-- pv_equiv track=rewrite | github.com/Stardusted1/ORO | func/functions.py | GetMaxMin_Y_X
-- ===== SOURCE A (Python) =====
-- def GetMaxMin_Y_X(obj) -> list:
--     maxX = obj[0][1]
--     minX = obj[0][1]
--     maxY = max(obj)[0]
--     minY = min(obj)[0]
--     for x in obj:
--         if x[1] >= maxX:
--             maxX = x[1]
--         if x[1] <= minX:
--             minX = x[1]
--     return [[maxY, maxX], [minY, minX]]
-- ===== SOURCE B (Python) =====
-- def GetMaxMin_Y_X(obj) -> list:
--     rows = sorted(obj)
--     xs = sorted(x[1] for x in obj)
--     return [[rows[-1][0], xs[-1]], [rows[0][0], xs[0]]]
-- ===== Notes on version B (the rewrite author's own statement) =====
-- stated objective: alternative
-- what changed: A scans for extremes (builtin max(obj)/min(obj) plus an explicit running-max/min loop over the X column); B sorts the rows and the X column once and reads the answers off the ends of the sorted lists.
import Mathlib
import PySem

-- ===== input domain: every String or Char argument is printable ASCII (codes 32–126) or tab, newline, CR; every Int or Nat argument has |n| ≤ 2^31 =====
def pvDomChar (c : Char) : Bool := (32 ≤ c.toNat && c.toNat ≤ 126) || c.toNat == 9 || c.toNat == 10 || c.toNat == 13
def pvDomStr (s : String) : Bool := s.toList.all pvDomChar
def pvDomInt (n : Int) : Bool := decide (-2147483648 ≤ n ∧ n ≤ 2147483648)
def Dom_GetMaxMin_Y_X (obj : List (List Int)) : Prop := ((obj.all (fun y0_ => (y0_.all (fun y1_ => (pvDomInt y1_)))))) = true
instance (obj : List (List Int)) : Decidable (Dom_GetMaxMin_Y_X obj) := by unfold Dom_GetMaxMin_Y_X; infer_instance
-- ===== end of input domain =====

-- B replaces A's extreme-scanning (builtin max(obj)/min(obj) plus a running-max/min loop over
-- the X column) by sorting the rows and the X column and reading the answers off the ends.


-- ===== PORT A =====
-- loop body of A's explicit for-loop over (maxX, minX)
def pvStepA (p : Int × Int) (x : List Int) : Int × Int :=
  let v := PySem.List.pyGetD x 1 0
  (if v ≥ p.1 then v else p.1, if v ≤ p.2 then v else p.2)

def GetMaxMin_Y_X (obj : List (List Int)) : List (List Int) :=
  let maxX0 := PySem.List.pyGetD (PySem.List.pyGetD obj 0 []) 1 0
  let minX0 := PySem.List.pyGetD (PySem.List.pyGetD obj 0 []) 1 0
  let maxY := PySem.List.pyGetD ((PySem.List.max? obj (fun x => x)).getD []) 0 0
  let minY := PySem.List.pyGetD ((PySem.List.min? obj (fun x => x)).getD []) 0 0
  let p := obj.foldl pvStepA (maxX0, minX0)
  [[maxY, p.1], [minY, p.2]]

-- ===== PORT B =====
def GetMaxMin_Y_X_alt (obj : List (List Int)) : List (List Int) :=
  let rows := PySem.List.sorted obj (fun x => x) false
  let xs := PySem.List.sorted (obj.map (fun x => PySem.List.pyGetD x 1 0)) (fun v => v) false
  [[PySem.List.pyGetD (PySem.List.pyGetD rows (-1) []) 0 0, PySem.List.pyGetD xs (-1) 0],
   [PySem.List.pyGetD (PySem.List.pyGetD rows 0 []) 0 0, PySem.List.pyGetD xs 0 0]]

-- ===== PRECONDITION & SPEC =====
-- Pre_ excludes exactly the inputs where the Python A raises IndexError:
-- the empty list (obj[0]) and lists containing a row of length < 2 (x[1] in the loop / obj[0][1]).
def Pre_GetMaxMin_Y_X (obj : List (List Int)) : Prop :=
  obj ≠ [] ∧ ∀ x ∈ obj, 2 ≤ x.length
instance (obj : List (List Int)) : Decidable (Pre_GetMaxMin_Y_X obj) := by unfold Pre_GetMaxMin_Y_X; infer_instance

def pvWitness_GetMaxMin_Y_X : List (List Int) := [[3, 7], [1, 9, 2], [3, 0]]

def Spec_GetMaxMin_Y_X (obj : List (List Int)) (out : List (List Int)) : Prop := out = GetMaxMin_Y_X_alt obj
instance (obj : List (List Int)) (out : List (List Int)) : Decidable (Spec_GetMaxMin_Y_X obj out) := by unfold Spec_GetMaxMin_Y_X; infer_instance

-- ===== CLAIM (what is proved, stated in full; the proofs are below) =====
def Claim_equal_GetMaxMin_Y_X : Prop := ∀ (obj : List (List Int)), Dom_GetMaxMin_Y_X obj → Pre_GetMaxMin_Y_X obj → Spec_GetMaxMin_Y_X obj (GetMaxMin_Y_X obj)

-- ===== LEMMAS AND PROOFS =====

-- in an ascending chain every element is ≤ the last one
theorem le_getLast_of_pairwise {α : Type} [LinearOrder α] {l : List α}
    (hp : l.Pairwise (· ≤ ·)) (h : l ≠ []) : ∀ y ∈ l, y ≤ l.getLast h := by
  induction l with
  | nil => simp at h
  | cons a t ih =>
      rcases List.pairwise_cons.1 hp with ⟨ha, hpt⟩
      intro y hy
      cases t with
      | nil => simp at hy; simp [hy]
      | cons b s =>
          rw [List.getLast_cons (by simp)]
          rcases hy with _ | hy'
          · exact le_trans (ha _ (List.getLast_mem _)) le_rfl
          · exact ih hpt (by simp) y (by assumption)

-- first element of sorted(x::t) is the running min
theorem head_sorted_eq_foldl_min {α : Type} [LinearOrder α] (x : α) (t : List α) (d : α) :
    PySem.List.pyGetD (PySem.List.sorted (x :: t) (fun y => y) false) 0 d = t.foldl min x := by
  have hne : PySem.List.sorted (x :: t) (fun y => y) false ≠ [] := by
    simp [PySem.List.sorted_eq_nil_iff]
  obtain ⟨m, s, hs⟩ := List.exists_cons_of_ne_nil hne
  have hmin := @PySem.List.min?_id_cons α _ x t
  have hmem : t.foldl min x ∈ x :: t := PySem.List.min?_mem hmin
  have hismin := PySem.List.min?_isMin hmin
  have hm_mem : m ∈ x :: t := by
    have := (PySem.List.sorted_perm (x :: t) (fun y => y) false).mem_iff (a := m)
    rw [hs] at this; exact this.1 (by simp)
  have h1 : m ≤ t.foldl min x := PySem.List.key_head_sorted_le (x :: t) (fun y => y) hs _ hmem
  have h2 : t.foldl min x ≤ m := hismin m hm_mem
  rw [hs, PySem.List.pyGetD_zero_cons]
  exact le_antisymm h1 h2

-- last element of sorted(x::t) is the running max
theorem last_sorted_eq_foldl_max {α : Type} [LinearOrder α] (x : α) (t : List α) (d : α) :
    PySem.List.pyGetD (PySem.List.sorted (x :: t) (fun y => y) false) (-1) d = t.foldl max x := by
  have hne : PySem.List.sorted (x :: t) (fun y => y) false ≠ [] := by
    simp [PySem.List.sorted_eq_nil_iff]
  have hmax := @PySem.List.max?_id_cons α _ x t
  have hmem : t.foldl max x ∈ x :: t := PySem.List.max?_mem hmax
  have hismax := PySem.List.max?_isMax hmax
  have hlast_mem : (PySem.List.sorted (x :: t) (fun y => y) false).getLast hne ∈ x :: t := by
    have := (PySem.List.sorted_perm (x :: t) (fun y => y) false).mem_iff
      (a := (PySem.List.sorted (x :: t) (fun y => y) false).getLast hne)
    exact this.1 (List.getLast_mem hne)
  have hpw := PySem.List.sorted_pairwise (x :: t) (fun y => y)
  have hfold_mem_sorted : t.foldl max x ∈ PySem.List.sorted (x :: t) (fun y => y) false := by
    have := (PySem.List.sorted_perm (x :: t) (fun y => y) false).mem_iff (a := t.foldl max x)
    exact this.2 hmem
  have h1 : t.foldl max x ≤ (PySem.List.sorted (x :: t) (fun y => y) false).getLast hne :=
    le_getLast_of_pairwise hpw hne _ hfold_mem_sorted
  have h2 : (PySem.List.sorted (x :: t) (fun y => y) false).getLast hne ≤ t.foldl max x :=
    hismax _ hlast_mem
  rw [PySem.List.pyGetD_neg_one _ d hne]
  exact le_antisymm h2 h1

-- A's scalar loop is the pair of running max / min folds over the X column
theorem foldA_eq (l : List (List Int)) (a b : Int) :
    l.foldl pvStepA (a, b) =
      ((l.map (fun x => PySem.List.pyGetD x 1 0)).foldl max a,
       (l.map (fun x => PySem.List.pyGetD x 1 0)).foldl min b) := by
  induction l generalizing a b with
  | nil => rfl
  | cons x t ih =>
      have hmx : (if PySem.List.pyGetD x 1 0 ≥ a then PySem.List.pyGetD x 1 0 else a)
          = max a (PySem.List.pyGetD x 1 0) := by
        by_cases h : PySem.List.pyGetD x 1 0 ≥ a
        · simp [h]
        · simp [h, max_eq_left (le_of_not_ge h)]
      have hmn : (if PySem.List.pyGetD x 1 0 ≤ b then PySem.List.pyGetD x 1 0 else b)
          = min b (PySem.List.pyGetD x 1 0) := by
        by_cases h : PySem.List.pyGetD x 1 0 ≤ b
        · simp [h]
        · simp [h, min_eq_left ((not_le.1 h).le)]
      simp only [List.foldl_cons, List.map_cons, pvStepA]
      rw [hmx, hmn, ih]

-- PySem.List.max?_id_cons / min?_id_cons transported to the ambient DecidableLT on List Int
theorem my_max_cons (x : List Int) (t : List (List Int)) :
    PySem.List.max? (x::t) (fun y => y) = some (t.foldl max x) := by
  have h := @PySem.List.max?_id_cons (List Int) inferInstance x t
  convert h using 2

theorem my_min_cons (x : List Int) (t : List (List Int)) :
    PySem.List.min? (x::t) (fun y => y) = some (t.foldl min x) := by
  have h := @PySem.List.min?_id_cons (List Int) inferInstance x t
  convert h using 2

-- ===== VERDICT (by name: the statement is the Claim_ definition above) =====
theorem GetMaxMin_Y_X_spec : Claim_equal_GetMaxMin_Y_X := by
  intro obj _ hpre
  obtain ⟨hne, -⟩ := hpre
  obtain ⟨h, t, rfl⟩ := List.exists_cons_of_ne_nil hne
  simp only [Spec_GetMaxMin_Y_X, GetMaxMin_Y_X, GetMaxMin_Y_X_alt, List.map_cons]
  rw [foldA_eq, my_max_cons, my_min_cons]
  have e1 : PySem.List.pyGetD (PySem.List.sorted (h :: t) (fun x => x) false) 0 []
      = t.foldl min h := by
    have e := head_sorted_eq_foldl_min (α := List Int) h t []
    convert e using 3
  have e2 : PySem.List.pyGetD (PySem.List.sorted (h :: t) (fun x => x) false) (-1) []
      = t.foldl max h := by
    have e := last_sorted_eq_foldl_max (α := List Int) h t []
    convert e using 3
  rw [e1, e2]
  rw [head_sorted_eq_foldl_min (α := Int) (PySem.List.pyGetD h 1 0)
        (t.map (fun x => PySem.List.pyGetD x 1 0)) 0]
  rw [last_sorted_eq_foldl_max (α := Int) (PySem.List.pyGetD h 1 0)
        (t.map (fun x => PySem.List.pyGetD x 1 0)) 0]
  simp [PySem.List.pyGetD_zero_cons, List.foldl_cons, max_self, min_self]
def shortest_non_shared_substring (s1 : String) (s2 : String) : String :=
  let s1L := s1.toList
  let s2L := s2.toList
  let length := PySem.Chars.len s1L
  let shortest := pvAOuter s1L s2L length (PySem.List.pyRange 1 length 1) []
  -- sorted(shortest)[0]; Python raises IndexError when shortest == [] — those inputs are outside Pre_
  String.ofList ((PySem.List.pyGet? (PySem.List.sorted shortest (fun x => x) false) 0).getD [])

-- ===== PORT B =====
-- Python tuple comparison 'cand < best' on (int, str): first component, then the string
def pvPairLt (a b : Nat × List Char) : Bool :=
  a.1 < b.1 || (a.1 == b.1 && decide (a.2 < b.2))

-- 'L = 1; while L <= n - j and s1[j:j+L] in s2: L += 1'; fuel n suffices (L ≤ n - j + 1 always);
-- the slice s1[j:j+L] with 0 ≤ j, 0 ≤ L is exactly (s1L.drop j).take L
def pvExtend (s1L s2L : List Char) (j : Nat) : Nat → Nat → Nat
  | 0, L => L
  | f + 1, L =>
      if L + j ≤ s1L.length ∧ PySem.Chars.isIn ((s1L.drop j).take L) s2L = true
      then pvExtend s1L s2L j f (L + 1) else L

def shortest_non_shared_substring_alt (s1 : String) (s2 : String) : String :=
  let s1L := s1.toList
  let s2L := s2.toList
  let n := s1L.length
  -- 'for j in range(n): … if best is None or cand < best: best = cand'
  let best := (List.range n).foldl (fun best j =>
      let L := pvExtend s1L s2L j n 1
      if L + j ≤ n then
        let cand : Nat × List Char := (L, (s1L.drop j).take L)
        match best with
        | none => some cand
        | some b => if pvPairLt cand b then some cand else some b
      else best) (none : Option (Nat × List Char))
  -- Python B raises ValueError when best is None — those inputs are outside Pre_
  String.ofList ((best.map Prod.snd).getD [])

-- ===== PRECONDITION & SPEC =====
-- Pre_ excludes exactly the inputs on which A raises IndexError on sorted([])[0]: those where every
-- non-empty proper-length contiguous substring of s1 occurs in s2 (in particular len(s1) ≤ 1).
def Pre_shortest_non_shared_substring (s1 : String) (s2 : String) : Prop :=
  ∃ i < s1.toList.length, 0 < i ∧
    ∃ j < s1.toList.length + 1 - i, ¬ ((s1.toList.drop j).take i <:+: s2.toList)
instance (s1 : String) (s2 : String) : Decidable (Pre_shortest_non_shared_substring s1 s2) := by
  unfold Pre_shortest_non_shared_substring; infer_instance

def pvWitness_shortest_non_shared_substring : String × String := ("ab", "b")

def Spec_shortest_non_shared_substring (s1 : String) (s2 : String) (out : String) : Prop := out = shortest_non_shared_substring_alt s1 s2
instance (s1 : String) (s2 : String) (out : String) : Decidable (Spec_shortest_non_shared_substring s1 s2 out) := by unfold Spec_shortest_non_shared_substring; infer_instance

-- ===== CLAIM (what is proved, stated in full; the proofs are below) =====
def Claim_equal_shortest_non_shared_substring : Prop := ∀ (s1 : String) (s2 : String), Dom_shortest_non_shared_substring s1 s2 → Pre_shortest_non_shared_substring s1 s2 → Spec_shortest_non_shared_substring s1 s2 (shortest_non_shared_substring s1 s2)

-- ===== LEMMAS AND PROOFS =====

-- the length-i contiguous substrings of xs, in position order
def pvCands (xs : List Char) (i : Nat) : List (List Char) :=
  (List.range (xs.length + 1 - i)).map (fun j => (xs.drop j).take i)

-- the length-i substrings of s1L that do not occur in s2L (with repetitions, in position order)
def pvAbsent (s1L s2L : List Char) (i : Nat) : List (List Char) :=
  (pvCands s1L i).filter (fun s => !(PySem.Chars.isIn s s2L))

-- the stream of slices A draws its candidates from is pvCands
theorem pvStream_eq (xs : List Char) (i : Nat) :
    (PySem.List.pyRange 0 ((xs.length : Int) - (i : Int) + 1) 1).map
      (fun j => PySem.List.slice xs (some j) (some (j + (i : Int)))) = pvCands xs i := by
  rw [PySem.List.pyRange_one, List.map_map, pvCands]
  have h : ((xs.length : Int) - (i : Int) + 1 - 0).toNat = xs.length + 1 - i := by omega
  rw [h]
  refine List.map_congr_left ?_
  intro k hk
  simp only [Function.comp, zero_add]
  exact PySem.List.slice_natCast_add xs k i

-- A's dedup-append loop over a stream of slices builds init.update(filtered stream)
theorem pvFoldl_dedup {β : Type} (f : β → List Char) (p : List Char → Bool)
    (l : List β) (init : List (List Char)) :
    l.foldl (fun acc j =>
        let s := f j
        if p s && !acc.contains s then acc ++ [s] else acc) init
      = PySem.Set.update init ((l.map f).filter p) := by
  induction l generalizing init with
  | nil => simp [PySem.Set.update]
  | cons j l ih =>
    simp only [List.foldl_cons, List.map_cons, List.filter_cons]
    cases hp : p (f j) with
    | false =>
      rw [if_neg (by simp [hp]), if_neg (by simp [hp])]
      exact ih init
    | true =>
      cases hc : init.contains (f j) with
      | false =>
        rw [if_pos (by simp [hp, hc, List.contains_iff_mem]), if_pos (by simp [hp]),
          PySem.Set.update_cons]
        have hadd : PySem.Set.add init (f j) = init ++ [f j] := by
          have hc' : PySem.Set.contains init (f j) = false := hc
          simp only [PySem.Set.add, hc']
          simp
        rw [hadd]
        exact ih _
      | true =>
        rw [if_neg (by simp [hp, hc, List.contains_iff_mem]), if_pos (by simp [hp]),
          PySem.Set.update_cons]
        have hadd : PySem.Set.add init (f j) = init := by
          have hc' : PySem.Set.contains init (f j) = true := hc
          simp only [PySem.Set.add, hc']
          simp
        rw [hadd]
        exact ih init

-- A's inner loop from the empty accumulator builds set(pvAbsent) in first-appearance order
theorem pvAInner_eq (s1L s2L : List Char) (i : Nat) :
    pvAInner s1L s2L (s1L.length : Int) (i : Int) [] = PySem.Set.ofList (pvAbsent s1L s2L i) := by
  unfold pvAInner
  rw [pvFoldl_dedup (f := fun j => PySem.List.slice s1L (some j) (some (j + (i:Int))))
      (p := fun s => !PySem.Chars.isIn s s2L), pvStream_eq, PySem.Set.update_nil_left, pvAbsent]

● ● ● ● ● ● ●

What this task involves: In the entries above, the lines from the one bearing "have hlast_mem : (PySem.List.sorted" up to and including the one bearing "have hpw := PySem.List.sorted_pairwise" should be transcribed exactly; no other line is wanted.

Result for this exercise:
  have hlast_mem : (PySem.List.sorted (x :: t) (fun y => y) false).getLast hne ∈ x :: t := by
    have := (PySem.List.sorted_perm (x :: t) (fun y => y) false).mem_iff
      (a := (PySem.List.sorted (x :: t) (fun y => y) false).getLast hne)
    exact this.1 (List.getLast_mem hne)
  have hpw := PySem.List.sorted_pairwise (x :: t) (fun y => y)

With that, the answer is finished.